- Opening Delimiter -

-- pv_equiv track=rewrite | github.com/iceynano/nikke_TTStar | show_area.py | group_by_x
-- ===== SOURCE A (Python) =====
-- def group_by_x(items, x_thresh):
--     """Group items by their x-coordinate to create columns of labels."""
--     if not items:
--         return []
--     # Sort items by their left x-coordinate
--     items_sorted = sorted(items, key=lambda x: x["bbox"][0])
--
--     groups = []
--     current_group = [items_sorted[0]]
--
--     for i in range(1, len(items_sorted)):
--         prev = items_sorted[i - 1]["bbox"]
--         curr = items_sorted[i]["bbox"]
--
--         if curr[0] - prev[0] < x_thresh:
--             current_group.append(items_sorted[i])
--         else:
--             groups.append(current_group)
--             current_group = [items_sorted[i]]
--
--     groups.append(current_group)
--     return groups
-- ===== SOURCE B (Python) =====
-- def group_by_x(items, x_thresh):
--     """Group items by their x-coordinate to create columns of labels."""
--     if not items:
--         return []
--     s = sorted(items, key=lambda it: it["bbox"][0])
--     n = len(s)
--     # index table of column breaks, then slice between consecutive bounds
--     cuts = [i for i in range(1, n) if s[i]["bbox"][0] - s[i - 1]["bbox"][0] >= x_thresh]
--     bounds = [0] + cuts + [n]
--     return [s[a:b] for a, b in zip(bounds, bounds[1:])]
-- ===== Notes on version B (the rewrite author's own statement) =====
-- stated objective: alternative
-- what changed: Replaces A's accumulate-and-flush loop (mutating current_group and flushing it into groups at each gap) by first computing the index table of column breaks with one comprehension and then producing the groups as slices between consecutive boundaries.
-- outside the precondition, e.g. on group_by_x([{}], 1): A raises KeyError, B raises KeyError; on group_by_x([{'bbox': []}], 1): A raises IndexError, B raises IndexError
import Mathlib
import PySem

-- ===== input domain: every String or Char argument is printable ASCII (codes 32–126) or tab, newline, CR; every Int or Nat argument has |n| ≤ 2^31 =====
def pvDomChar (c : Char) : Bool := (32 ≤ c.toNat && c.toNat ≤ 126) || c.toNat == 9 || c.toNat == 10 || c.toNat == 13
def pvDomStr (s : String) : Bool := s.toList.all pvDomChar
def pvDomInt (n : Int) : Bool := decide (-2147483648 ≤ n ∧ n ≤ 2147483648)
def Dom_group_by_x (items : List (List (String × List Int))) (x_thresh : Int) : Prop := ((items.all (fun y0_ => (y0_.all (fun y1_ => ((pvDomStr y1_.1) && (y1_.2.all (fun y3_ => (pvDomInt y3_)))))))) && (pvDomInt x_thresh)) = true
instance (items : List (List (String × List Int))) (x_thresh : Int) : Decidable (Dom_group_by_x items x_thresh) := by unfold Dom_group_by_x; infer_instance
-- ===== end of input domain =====

-- B replaces A's accumulate-and-flush loop by an index table of column breaks plus a slicing pass (alternative decomposition, same cost).


-- it["bbox"]  (Python dict lookup; dict construction keeps the last value of a repeated key, as Dict.ofList does)
def pvBbox (it : List (String × List Int)) : List Int :=
  ((PySem.Dict.ofList it).get? "bbox").getD []

-- it["bbox"][0], the sort key (exact under Pre_: bbox present and nonempty)
def pvX (it : List (String × List Int)) : Int :=
  PySem.List.pyGetD (pvBbox it) 0 0

-- ===== PORT A =====
def group_by_x (items : List (List (String × List Int))) (x_thresh : Int) : List (List (List (String × List Int))) :=
  if items = [] then []
  else
    let s := PySem.List.sorted items (fun it => pvX it) false
    let st := (PySem.List.pyRange 1 (s.length : Int) 1).foldl
      (fun (st : List (List (List (String × List Int))) × List (List (String × List Int))) i =>
        let prev := pvBbox (PySem.List.pyGetD s (i - 1) [])
        let curr := pvBbox (PySem.List.pyGetD s i [])
        if PySem.List.pyGetD curr 0 0 - PySem.List.pyGetD prev 0 0 < x_thresh then
          (st.1, st.2 ++ [PySem.List.pyGetD s i []])
        else
          (st.1 ++ [st.2], [PySem.List.pyGetD s i []]))
      ([], [PySem.List.pyGetD s 0 []])
    st.1 ++ [st.2]

-- ===== PORT B =====
def group_by_x_alt (items : List (List (String × List Int))) (x_thresh : Int) : List (List (List (String × List Int))) :=
  if items = [] then []
  else
    let s := PySem.List.sorted items (fun it => pvX it) false
    let n : Int := s.length
    let cuts := (PySem.List.pyRange 1 n 1).filter
      (fun i => x_thresh ≤ pvX (PySem.List.pyGetD s i []) - pvX (PySem.List.pyGetD s (i - 1) []))
    let bounds : List Int := 0 :: (cuts ++ [n])
    (bounds.zip bounds.tail).map (fun ab => PySem.List.slice s (some ab.1) (some ab.2))

-- ===== PRECONDITION & SPEC =====
-- Pre_ excludes items without a "bbox" key or with an empty bbox list, on which Python A raises KeyError / IndexError.
def Pre_group_by_x (items : List (List (String × List Int))) (x_thresh : Int) : Prop :=
  ∀ it ∈ items, ((PySem.Dict.ofList it).get? "bbox").getD [] ≠ []

instance (items : List (List (String × List Int))) (x_thresh : Int) : Decidable (Pre_group_by_x items x_thresh) := by unfold Pre_group_by_x; infer_instance

def pvWitness_group_by_x : (List (List (String × List Int))) × Int :=
  ([[("bbox", [3, 1])], [("bbox", [0, 2])]], 2)

def Spec_group_by_x (items : List (List (String × List Int))) (x_thresh : Int) (out : List (List (List (String × List Int)))) : Prop := out = group_by_x_alt items x_thresh
instance (items : List (List (String × List Int))) (x_thresh : Int) (out : List (List (List (String × List Int)))) : Decidable (Spec_group_by_x items x_thresh out) := by unfold Spec_group_by_x; infer_instance

-- ===== CLAIM (what is proved, stated in full; the proofs are below) =====
def Claim_equal_group_by_x : Prop := ∀ (items : List (List (String × List Int))) (x_thresh : Int), Dom_group_by_x items x_thresh → Pre_group_by_x items x_thresh → Spec_group_by_x items x_thresh (group_by_x items x_thresh)

-- ===== LEMMAS AND PROOFS =====

-- the body of A's loop, as a named function
def pvStep (s : List (List (String × List Int))) (t : Int)
    (st : List (List (List (String × List Int))) × List (List (String × List Int))) (i : Int) :
    List (List (List (String × List Int))) × List (List (String × List Int)) :=
  let prev := pvBbox (PySem.List.pyGetD s (i - 1) [])
  let curr := pvBbox (PySem.List.pyGetD s i [])
  if PySem.List.pyGetD curr 0 0 - PySem.List.pyGetD prev 0 0 < t then
    (st.1, st.2 ++ [PySem.List.pyGetD s i []])
  else
    (st.1 ++ [st.2], [PySem.List.pyGetD s i []])

-- B's slicing pass over a boundary list, as a named function
def pvChunks (s : List (List (String × List Int))) (L : List Int) : List (List (List (String × List Int))) :=
  (L.zip L.tail).map (fun ab => PySem.List.slice s (some ab.1) (some ab.2))

theorem pv_take_snoc {α : Type} (l : List α) (c k : Nat) (h : k < l.length) (hck : c ≤ k) :
    (l.drop c).take (k - c) ++ [l[k]] = (l.drop c).take (k + 1 - c) := by
  have h2 : k - c < (l.drop c).length := by simp; omega
  have := List.take_concat_get (l := l.drop c) (i := k - c) (h := h2)
  simp only [List.concat_eq_append, List.getElem_drop] at this
  have hk : c + (k - c) = k := by omega
  simp only [hk] at this
  have hk1 : k + 1 - c = (k - c) + 1 := by omega
  rw [hk1, ← this]

theorem pv_slice_snoc {α : Type} (l : List α) (c k : Nat) (d : α) (h : k < l.length) (hck : c ≤ k) :
    PySem.List.slice l (some (c : Int)) (some (k : Int)) ++ [PySem.List.pyGetD l (k : Int) d]
      = PySem.List.slice l (some (c : Int)) (some ((k + 1 : Nat) : Int)) := by
  rw [PySem.List.slice_natCast, PySem.List.slice_natCast, PySem.List.pyGetD_natCast,
    List.getD_eq_getElem l d h]
  exact pv_take_snoc l c k h hck

theorem pv_chunks_cons (s : List (List (String × List Int))) (a b : Int) (L : List Int) :
    pvChunks s (a :: b :: L) = PySem.List.slice s (some a) (some b) :: pvChunks s (b :: L) := by
  simp [pvChunks]

theorem pv_main (s : List (List (String × List Int))) (t : Int) :
    ∀ (m k c : Nat) (G : List (List (List (String × List Int)))), c ≤ k → k + m = s.length → 0 < k →
    (((PySem.List.pyRange (k : Int) (s.length : Int) 1).foldl (pvStep s t)
        (G, PySem.List.slice s (some (c : Int)) (some (k : Int)))).1
      ++ [((PySem.List.pyRange (k : Int) (s.length : Int) 1).foldl (pvStep s t)
        (G, PySem.List.slice s (some (c : Int)) (some (k : Int)))).2])
    = G ++ pvChunks s ((c : Int) ::
        ((PySem.List.pyRange (k : Int) (s.length : Int) 1).filter
          (fun i => t ≤ pvX (PySem.List.pyGetD s i []) - pvX (PySem.List.pyGetD s (i - 1) []))
        ++ [(s.length : Int)])) := by
  intro m
  induction m with
  | zero =>
    intro k c G hck hkm hk
    have hEq : (k : Int) = (s.length : Int) := by omega
    rw [hEq, PySem.List.pyRange_one_eq_nil (le_refl _)]
    simp [pvChunks]
  | succ m ih =>
    intro k c G hck hkm hk
    have hlt : (k : Int) < (s.length : Int) := by omega
    rw [PySem.List.pyRange_one_cons hlt]
    simp only [List.foldl_cons, List.filter_cons]
    by_cases hcond : PySem.List.pyGetD (pvBbox (PySem.List.pyGetD s ((k : Int)) [])) 0 0
        - PySem.List.pyGetD (pvBbox (PySem.List.pyGetD s ((k : Int) - 1) [])) 0 0 < t
    · -- no cut at k: the current group grows by one element
      have hstep : pvStep s t (G, PySem.List.slice s (some (c : Int)) (some (k : Int))) (k : Int)
          = (G, PySem.List.slice s (some (c : Int)) (some ((k + 1 : Nat) : Int))) := by
        simp only [pvStep, if_pos hcond]
        rw [pv_slice_snoc s c k [] (by omega) hck]
      have hpred : ¬ (t ≤ pvX (PySem.List.pyGetD s ((k:Int)) []) - pvX (PySem.List.pyGetD s ((k:Int) - 1) [])) := by
        simp only [pvX]; omega
      rw [hstep]
      have hcast : ((k : Int) + 1) = ((k + 1 : Nat) : Int) := by push_cast; ring
      rw [hcast]
      simp only [hpred, decide_false]
      rw [ih (k + 1) c G (by omega) (by omega) (by omega)]
      simp
    · -- cut at k: the current group is flushed and a new one starts
      have hstep : pvStep s t (G, PySem.List.slice s (some (c : Int)) (some (k : Int))) (k : Int)
          = (G ++ [PySem.List.slice s (some (c : Int)) (some (k : Int))],
             PySem.List.slice s (some ((k : Nat) : Int)) (some ((k + 1 : Nat) : Int))) := by
        simp only [pvStep, if_neg hcond]
        rw [← pv_slice_snoc s k k [] (by omega) (le_refl _)]
        simp [PySem.List.slice_natCast]
      have hpred : (t ≤ pvX (PySem.List.pyGetD s ((k:Int)) []) - pvX (PySem.List.pyGetD s ((k:Int) - 1) [])) := by
        simp only [pvX]; omega
      rw [hstep]
      have hcast : ((k : Int) + 1) = ((k + 1 : Nat) : Int) := by push_cast; ring
      rw [hcast]
      simp only [hpred, decide_true, if_pos, List.cons_append]
      rw [ih (k + 1) k (G ++ [PySem.List.slice s (some (c : Int)) (some (k : Int))]) (by omega) (by omega) (by omega)]
      rw [pv_chunks_cons]
      simp

-- ===== VERDICT (by name: the statement is the Claim_ definition above) =====
theorem group_by_x_spec : Claim_equal_group_by_x := by
  intro items t _ _
  unfold Spec_group_by_x group_by_x group_by_x_alt
  by_cases hit : items = []
  · simp [hit]
  · simp only [if_neg hit]
    set s := PySem.List.sorted items (fun it => pvX it) false with hs
    have hne : s ≠ [] := by
      rw [hs]
      simpa [PySem.List.sorted_eq_nil_iff] using hit
    have hlen : 0 < s.length := List.length_pos_of_ne_nil hne
    have hinit : [PySem.List.pyGetD s 0 []]
        = PySem.List.slice s (some ((0 : Nat) : Int)) (some ((1 : Nat) : Int)) := by
      have := pv_slice_snoc s 0 0 [] hlen (le_refl _)
      simp only [Nat.cast_zero, Nat.cast_one, zero_add] at this ⊢
      rw [← this]
      simp [PySem.List.slice_to]
    have hmain := pv_main s t (s.length - 1) 1 0 [] (by omega) (by omega) (by omega)
    simp only [Nat.cast_zero, Nat.cast_one, List.nil_append] at hmain
    show (((PySem.List.pyRange 1 (s.length : Int) 1).foldl (pvStep s t)
            ([], [PySem.List.pyGetD s 0 []])).1
        ++ [((PySem.List.pyRange 1 (s.length : Int) 1).foldl (pvStep s t)
            ([], [PySem.List.pyGetD s 0 []])).2])
      = pvChunks s (0 :: (((PySem.List.pyRange 1 (s.length : Int) 1).filter
          (fun i => t ≤ pvX (PySem.List.pyGetD s i []) - pvX (PySem.List.pyGetD s (i - 1) []))) ++ [(s.length : Int)]))
    rw [hinit]
    simp only [Nat.cast_zero, Nat.cast_one] at *
    exact hmain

- Closing Delimiter -

### AIM OF THE TASK:
Your answer should consist of every line from the entries that holds "pvDomInt".

### SOLVED PROBLEM:
def pvDomInt (n : Int) : Bool := decide (-2147483648 ≤ n ∧ n ≤ 2147483648)
def Dom_group_by_x (items : List (List (String × List Int))) (x_thresh : Int) : Prop := ((items.all (fun y0_ => (y0_.all (fun y1_ => ((pvDomStr y1_.1) && (y1_.2.all (fun y3_ => (pvDomInt y3_)))))))) && (pvDomInt x_thresh)) = true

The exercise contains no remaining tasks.